As is so often the case with mpileup problems, the answer typically lies in disabling BAQ!

$ samtools mpileup -f example.fa example.bam|awk '{print length($NF)}'|head
[mpileup] 1 samples in 1 input files
26
2024
6177
6818
7489
7656
7669
7639
7662
7686

$ samtools mpileup -B -f example.fa example.bam|awk '{print length($NF)}'|head
[mpileup] 1 samples in 1 input files
7663
7698
7664
7643
7561
7668
7674
7643
7666
7686

It's setting the quality value first the first base to 0 for many sequences. You could also use -Q0 to show all data irrespective of base quality.

Edit: also using --max-depth 99999 to remove the 8000 depth cap, and disabling overlap removal, gives you the numbers you expect:

$ samtools mpileup -d 99999 -x -Q0 -f example.fa example.bam|awk '{print length($NF)}'|head
[mpileup] 1 samples in 1 input files
17928
18045
18270
18468
18712
18817
19103
19712
20025
20227

That's over-counting as it's counting reads rather than templates, but so was the naive count in your screenshot above.

joegeorgeson commented 3 months ago

Thank you, that clarifies most things. So one difference between using -B and -Q0 is also overlap removal? If I use the below, are the bases lost due to overlap removal or Q>13 or both?

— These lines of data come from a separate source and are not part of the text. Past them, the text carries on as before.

-- pv_equiv track=rewrite | github.com/starovp/bgl | app/game_forms.py | PowerGridVictory
-- ===== SOURCE A (Python) =====
-- def PowerGridVictory(scores):
--     fields = ['money', 'plants']
--     for field in fields:
--         scores = sorted(
--             scores,
--             key=lambda i: (
--                 i[f'{field}']
--             ),
--             reverse=True
--         )
--     return scores
-- ===== SOURCE B (Python) =====
-- def PowerGridVictory(scores):
--     return sorted(scores, key=lambda i: (i['plants'], i['money']), reverse=True)
-- ===== Notes on version B (the rewrite author's own statement) =====
-- stated objective: idiomatic
-- what changed: Replaces the two-pass chain of stable sorts (by money, then by plants) with a single sorted call on the composite key (plants, money) with reverse=True, which yields the identical order including tie-breaking.
import Mathlib
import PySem

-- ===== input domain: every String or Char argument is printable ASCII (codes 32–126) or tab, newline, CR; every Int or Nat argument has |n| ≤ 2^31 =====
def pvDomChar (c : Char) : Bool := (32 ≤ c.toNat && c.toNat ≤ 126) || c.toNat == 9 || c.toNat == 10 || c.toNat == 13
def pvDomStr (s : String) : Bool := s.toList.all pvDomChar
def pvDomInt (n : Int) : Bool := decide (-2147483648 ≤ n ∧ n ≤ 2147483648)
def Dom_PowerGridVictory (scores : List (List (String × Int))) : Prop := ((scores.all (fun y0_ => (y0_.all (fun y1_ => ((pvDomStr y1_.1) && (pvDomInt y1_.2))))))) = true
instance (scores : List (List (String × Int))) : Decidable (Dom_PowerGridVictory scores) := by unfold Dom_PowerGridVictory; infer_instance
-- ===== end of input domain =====

-- B replaces A's two-pass chain of stable sorts (by money, then by plants) with one sorted
-- call on the composite key (plants, money), reverse=True; same return value (idiomatic rewrite).

-- ===== PORT A =====
-- the loop 'for field in fields: scores = sorted(scores, key=lambda i: i[field], reverse=True)'.
-- i[field] is a dict lookup, ported as getD with default 0: Pre_ guarantees the key is present,
-- which is exactly where the Python returns (it raises KeyError on a row missing the field).
def PowerGridVictory (scores : List (List (String × Int))) : List (List (String × Int)) :=
  (["money", "plants"]).foldl
    (fun sc field => PySem.List.sorted sc (fun i => (PySem.Dict.mk i).getD field 0) true) scores

-- ===== PORT B =====
def PowerGridVictory_alt (scores : List (List (String × Int))) : List (List (String × Int)) :=
  PySem.List.sorted2 scores
    (fun i => (PySem.Dict.mk i).getD "plants" 0)
    (fun i => (PySem.Dict.mk i).getD "money" 0) true

-- ===== PRECONDITION & SPEC =====
-- Pre_ excludes exactly the inputs where Python's i['money'] / i['plants'] raises KeyError
-- (a row missing one of the two fields); A and B raise there alike.
def Pre_PowerGridVictory (scores : List (List (String × Int))) : Prop :=
  ∀ row ∈ scores, (PySem.Dict.mk row).contains "money" = true ∧ (PySem.Dict.mk row).contains "plants" = true
instance (scores : List (List (String × Int))) : Decidable (Pre_PowerGridVictory scores) := by unfold Pre_PowerGridVictory; infer_instance

def pvWitness_PowerGridVictory : (List (List (String × Int))) :=
  [[("money", 3), ("plants", 1)], [("money", 7), ("plants", 1)]]

def Spec_PowerGridVictory (scores : List (List (String × Int))) (out : List (List (String × Int))) : Prop := out = PowerGridVictory_alt scores
instance (scores : List (List (String × Int))) (out : List (List (String × Int))) : Decidable (Spec_PowerGridVictory scores out) := by unfold Spec_PowerGridVictory; infer_instance

-- ===== CLAIM (what is proved, stated in full; the proofs are below) =====
def Claim_equal_PowerGridVictory : Prop := ∀ (scores : List (List (String × Int))), Dom_PowerGridVictory scores → Pre_PowerGridVictory scores → Spec_PowerGridVictory scores (PowerGridVictory scores)

-- ===== LEMMAS AND PROOFS =====

-- the composite lex key both programs' orders are measured against
def pvLex {α : Type} (k1 k2 : α → Int) (a : α) : Int ×ₗ Int := toLex (k1 a, k2 a)

-- insertBy splits its input around the inserted element; everything before it refuses `before`,
-- and the element right after it (if any) accepts it.
theorem pv_insertBy_split {α : Type} (b : α → α → Bool) (x : α) (L : List α) :
    ∃ u v, PySem.List.insertBy b x L = u ++ x :: v ∧ L = u ++ v ∧
      (∀ y ∈ u, b x y = false) ∧ (∀ z ∈ v.head?, b x z = true) := by
  induction L with
  | nil => exact ⟨[], [], by simp [PySem.List.insertBy]⟩
  | cons y ys ih =>
    by_cases h : b x y = true
    · exact ⟨[], y :: ys, by simp [PySem.List.insertBy, h]⟩
    · obtain ⟨u, v, h1, h2, h3, h4⟩ := ih
      refine ⟨y :: u, v, ?_, by simp [h2], ?_, h4⟩
      · simp [PySem.List.insertBy, h, h1]
      · intro z hz
        rcases hz with _ | hz
        · simpa using h
        · exact h3 z (by assumption)

-- one insertion step of the reverse insertion sort, seen through a filter confined to one
-- key class: the new element lands at the end of its class.
theorem pv_filter_insertBy {α κ : Type} [LinearOrder κ] (k : α → κ) (v : κ) (p : α → Bool)
    (hp : ∀ a, p a = true → k a = v) (x : α) (acc : List α)
    (hacc : acc.Pairwise (fun a b => k b ≤ k a)) :
    (PySem.List.insertBy (fun a b => decide (k b < k a)) x acc).filter p =
      acc.filter p ++ (if p x then [x] else []) := by
  obtain ⟨u, w, h1, h2, h3, h4⟩ := pv_insertBy_split (fun a b => decide (k b < k a)) x acc
  subst h2
  rw [h1]
  by_cases hpx : p x = true
  · have hkx : k x = v := hp x hpx
    have hw : w.filter p = [] := by
      rw [List.filter_eq_nil_iff]
      intro z hz
      cases w with
      | nil => simp at hz
      | cons h0 t =>
        have hh : k h0 < k x := by simpa using h4 h0 (by simp)
        have hz' : k z ≤ k h0 := by
          rcases hz with _ | hz
          · exact le_refl _
          · have := (List.pairwise_append.mp hacc).2.1
            exact (List.pairwise_cons.mp this).1 z (by assumption)
        intro hpz
        exact absurd (lt_of_le_of_lt hz' hh) (by rw [hp z hpz, hkx]; exact lt_irrefl v)
    simp [List.filter_append, hpx, hw]
  · simp [List.filter_append, hpx]

-- stability, filter form: sorted(..., reverse=True) preserves any filter confined to one key class
theorem pv_filter_sorted {α κ : Type} [LinearOrder κ] (k : α → κ) (v : κ) (p : α → Bool)
    (hp : ∀ a, p a = true → k a = v) (M : List α) :
    (PySem.List.sorted M k true).filter p = M.filter p := by
  induction M using List.reverseRecOn with
  | nil => simp [PySem.List.sorted]
  | append_singleton N x ih =>
    rw [PySem.List.sorted_rev_eq_foldl_insertBy, List.foldl_append]
    simp only [List.foldl]
    rw [← PySem.List.sorted_rev_eq_foldl_insertBy,
      pv_filter_insertBy k v p hp x _ (PySem.List.sorted_pairwise_rev N k), ih,
      List.filter_append]
    by_cases hpx : p x = true <;> simp [hpx]

-- uniqueness: two key-descending lists with the same elements in the same order inside
-- every key class are equal
theorem pv_uniq {α κ : Type} [LinearOrder κ] [DecidableEq κ] (k : α → κ) :
    ∀ P Q : List α, P.Pairwise (fun a b => k b ≤ k a) → Q.Pairwise (fun a b => k b ≤ k a) →
      (∀ v, P.filter (fun a => decide (k a = v)) = Q.filter (fun a => decide (k a = v))) → P = Q := by
  intro P
  induction P with
  | nil =>
    intro Q _ hQ hf
    cases Q with
    | nil => rfl
    | cons b Q' =>
      have := hf (k b)
      simp at this
  | cons a P' ih =>
    intro Q hP hQ hf
    cases Q with
    | nil =>
      have := hf (k a)
      simp at this
    | cons b Q' =>
      have hab : k a = k b := by
        rcases lt_trichotomy (k a) (k b) with h | h | h
        · have hfb := hf (k b)
          have hPnil : (a :: P').filter (fun x => decide (k x = k b)) = [] := by
            rw [List.filter_eq_nil_iff]
            intro z hz
            have hz' : k z ≤ k a := by
              rcases hz with _ | hz
              · exact le_refl _
              · exact (List.pairwise_cons.mp hP).1 z (by assumption)
            simp; intro he; rw [he] at hz'; exact absurd (lt_of_le_of_lt hz' h) (lt_irrefl _)
          rw [hPnil] at hfb
          simp at hfb
        · exact h
        · have hfa := hf (k a)
          have hQnil : (b :: Q').filter (fun x => decide (k x = k a)) = [] := by
            rw [List.filter_eq_nil_iff]
            intro z hz
            have hz' : k z ≤ k b := by
              rcases hz with _ | hz
              · exact le_refl _
              · exact (List.pairwise_cons.mp hQ).1 z (by assumption)
            simp; intro he; rw [he] at hz'; exact absurd (lt_of_le_of_lt hz' h) (lt_irrefl _)
          rw [hQnil] at hfa
          simp at hfa
      have hfa := hf (k a)
      rw [List.filter_cons, List.filter_cons] at hfa
      simp [hab] at hfa
      obtain ⟨hab', htail⟩ := hfa
      subst hab'
      congr 1
      apply ih Q' (List.pairwise_cons.mp hP).2 (List.pairwise_cons.mp hQ).2
      intro v
      by_cases hv : k a = v
      · subst hv; exact htail
      · have := hf v
        rw [List.filter_cons, List.filter_cons] at this
        simpa [hv] using this

-- k1-descending + k2-descending within each k1 class = lex-descending
theorem pv_pairwise_lex {α : Type} (k1 k2 : α → Int) (L : List α)
    (h1 : L.Pairwise (fun a b => k1 b ≤ k1 a))
    (h2 : ∀ v, (L.filter (fun a => decide (k1 a = v))).Pairwise (fun a b => k2 b ≤ k2 a)) :
    L.Pairwise (fun a b => pvLex k1 k2 b ≤ pvLex k1 k2 a) := by
  induction L with
  | nil => exact List.Pairwise.nil
  | cons a L' ih =>
    rw [List.pairwise_cons]
    constructor
    · intro b hb
      have hk1 : k1 b ≤ k1 a := (List.pairwise_cons.mp h1).1 b hb
      rcases lt_or_eq_of_le hk1 with h | h
      · exact le_of_lt (by rw [pvLex, pvLex, Prod.Lex.lt_iff]; left; exact h)
      · have hfilt := h2 (k1 a)
        rw [List.filter_cons] at hfilt
        simp at hfilt
        have hk2 : k2 b ≤ k2 a := hfilt.1 b hb (by rw [h])
        rw [pvLex, pvLex]
        rcases lt_or_eq_of_le hk2 with h' | h'
        · exact le_of_lt (by rw [Prod.Lex.lt_iff]; right; exact ⟨h, h'⟩)
        · have : (k1 b, k2 b) = (k1 a, k2 a) := by rw [h, h']
          rw [this]
    · apply ih (List.pairwise_cons.mp h1).2
      intro v
      have := h2 v
      rw [List.filter_cons] at this
      by_cases hv : k1 a = v
      · simp [hv] at this
        exact this.2
      · simpa [hv] using this

-- A's two chained stable reverse sorts equal one reverse sort by the lex key
theorem pv_two_sorts_eq_lex {α : Type} (k1 k2 : α → Int) (xs : List α) :
    PySem.List.sorted (PySem.List.sorted xs k2 true) k1 true =
      PySem.List.sorted xs (pvLex k1 k2) true := by
  apply pv_uniq (pvLex k1 k2)
  · apply pv_pairwise_lex
    · exact PySem.List.sorted_pairwise_rev _ k1
    · intro v
      rw [pv_filter_sorted k1 v _ (by intro a h; simpa using h)]
      exact (PySem.List.sorted_pairwise_rev xs k2).sublist List.filter_sublist
  · exact PySem.List.sorted_pairwise_rev _ _
  · intro v
    have hRHS : (PySem.List.sorted xs (pvLex k1 k2) true).filter
        (fun a => decide (pvLex k1 k2 a = v)) = xs.filter (fun a => decide (pvLex k1 k2 a = v)) :=
      pv_filter_sorted (pvLex k1 k2) v _ (by intro a h; simpa using h) xs
    rw [hRHS]
    have hp1 : ∀ a, (decide (pvLex k1 k2 a = v)) = true → k1 a = (ofLex v).1 := by
      intro a h
      simp [pvLex] at h
      rw [← h]
      rfl
    have hp2 : ∀ a, (decide (pvLex k1 k2 a = v)) = true → k2 a = (ofLex v).2 := by
      intro a h
      simp [pvLex] at h
      rw [← h]
      rfl
    rw [pv_filter_sorted k1 (ofLex v).1 _ hp1, pv_filter_sorted k2 (ofLex v).2 _ hp2]

-- B's sorted2 (Python's tuple key) is the reverse sort by the same lex key
theorem pv_sorted2_eq_lex {α : Type} (k1 k2 : α → Int) (xs : List α) :
    PySem.List.sorted2 xs k1 k2 true = PySem.List.sorted xs (pvLex k1 k2) true := by
  have hfun : (fun a b => decide (k1 b < k1 a) || (!decide (k1 a < k1 b) && decide (k2 b < k2 a)))
      = (fun (a b : α) => decide (pvLex k1 k2 b < pvLex k1 k2 a)) := by
    funext a b
    have hlex : (pvLex k1 k2 b < pvLex k1 k2 a) ↔
        (k1 b < k1 a ∨ k1 b = k1 a ∧ k2 b < k2 a) := by
      rw [pvLex, pvLex, Prod.Lex.lt_iff]
      rfl
    rw [Bool.eq_iff_iff]
    simp only [Bool.or_eq_true, Bool.and_eq_true, decide_eq_true_eq, Bool.not_eq_true',
      decide_eq_false_iff_not, hlex]
    omega
  rw [PySem.List.sorted_rev_eq_foldl_insertBy, ← hfun]
  rfl

-- ===== VERDICT (by name: the statement is the Claim_ definition above) =====
theorem PowerGridVictory_spec : Claim_equal_PowerGridVictory := by
  intro scores _ _
  show _ = _
  unfold PowerGridVictory PowerGridVictory_alt
  simp only [List.foldl]
  rw [pv_two_sorts_eq_lex, pv_sorted2_eq_lex]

Is there a combination of flags where read starts are counted, overlaps get removed and bases excluded based on quality? Or does that need to happen in follow-on processing.

 $ samtools mpileup -d 99999 -x -B -f example.fa example.bam | awk '{print length($NF)}' | head
[mpileup] 1 samples in 1 input files
17622
17852
18028
18191
18210
18575
18868
19363
19736
20019
jkbonfield commented 3 months ago

The -x option disables the overlap removal (so read-pairs with overlapping bases from READ1 and READ2 are counted twice). BAQ changes quality values, but the minimum quality threshold is still high unless you use -Q. The problem was BAQ was setting a lot to quality zero so the default -Q13 removed a lot of data, but even with -x and -B you'll get some bases still that are low quality and without specifying -Q0 you'll get them included.

(If I recall correctly -x is just setting bases to Q0, so -Q0 is essentially already including -x)

joegeorgeson commented 3 months ago

Thank you again, that clears it up! Closing :)

Edit: Actually wanted to add my 2 cents here ...I think the -B flag is outdated (that paper is from 2011 after all). Sequencing tech/base calling has improved significantly. It might be best to have the default setting -B disabled, or maybe update the algorithm so it handles newer sequencing tech 'better'.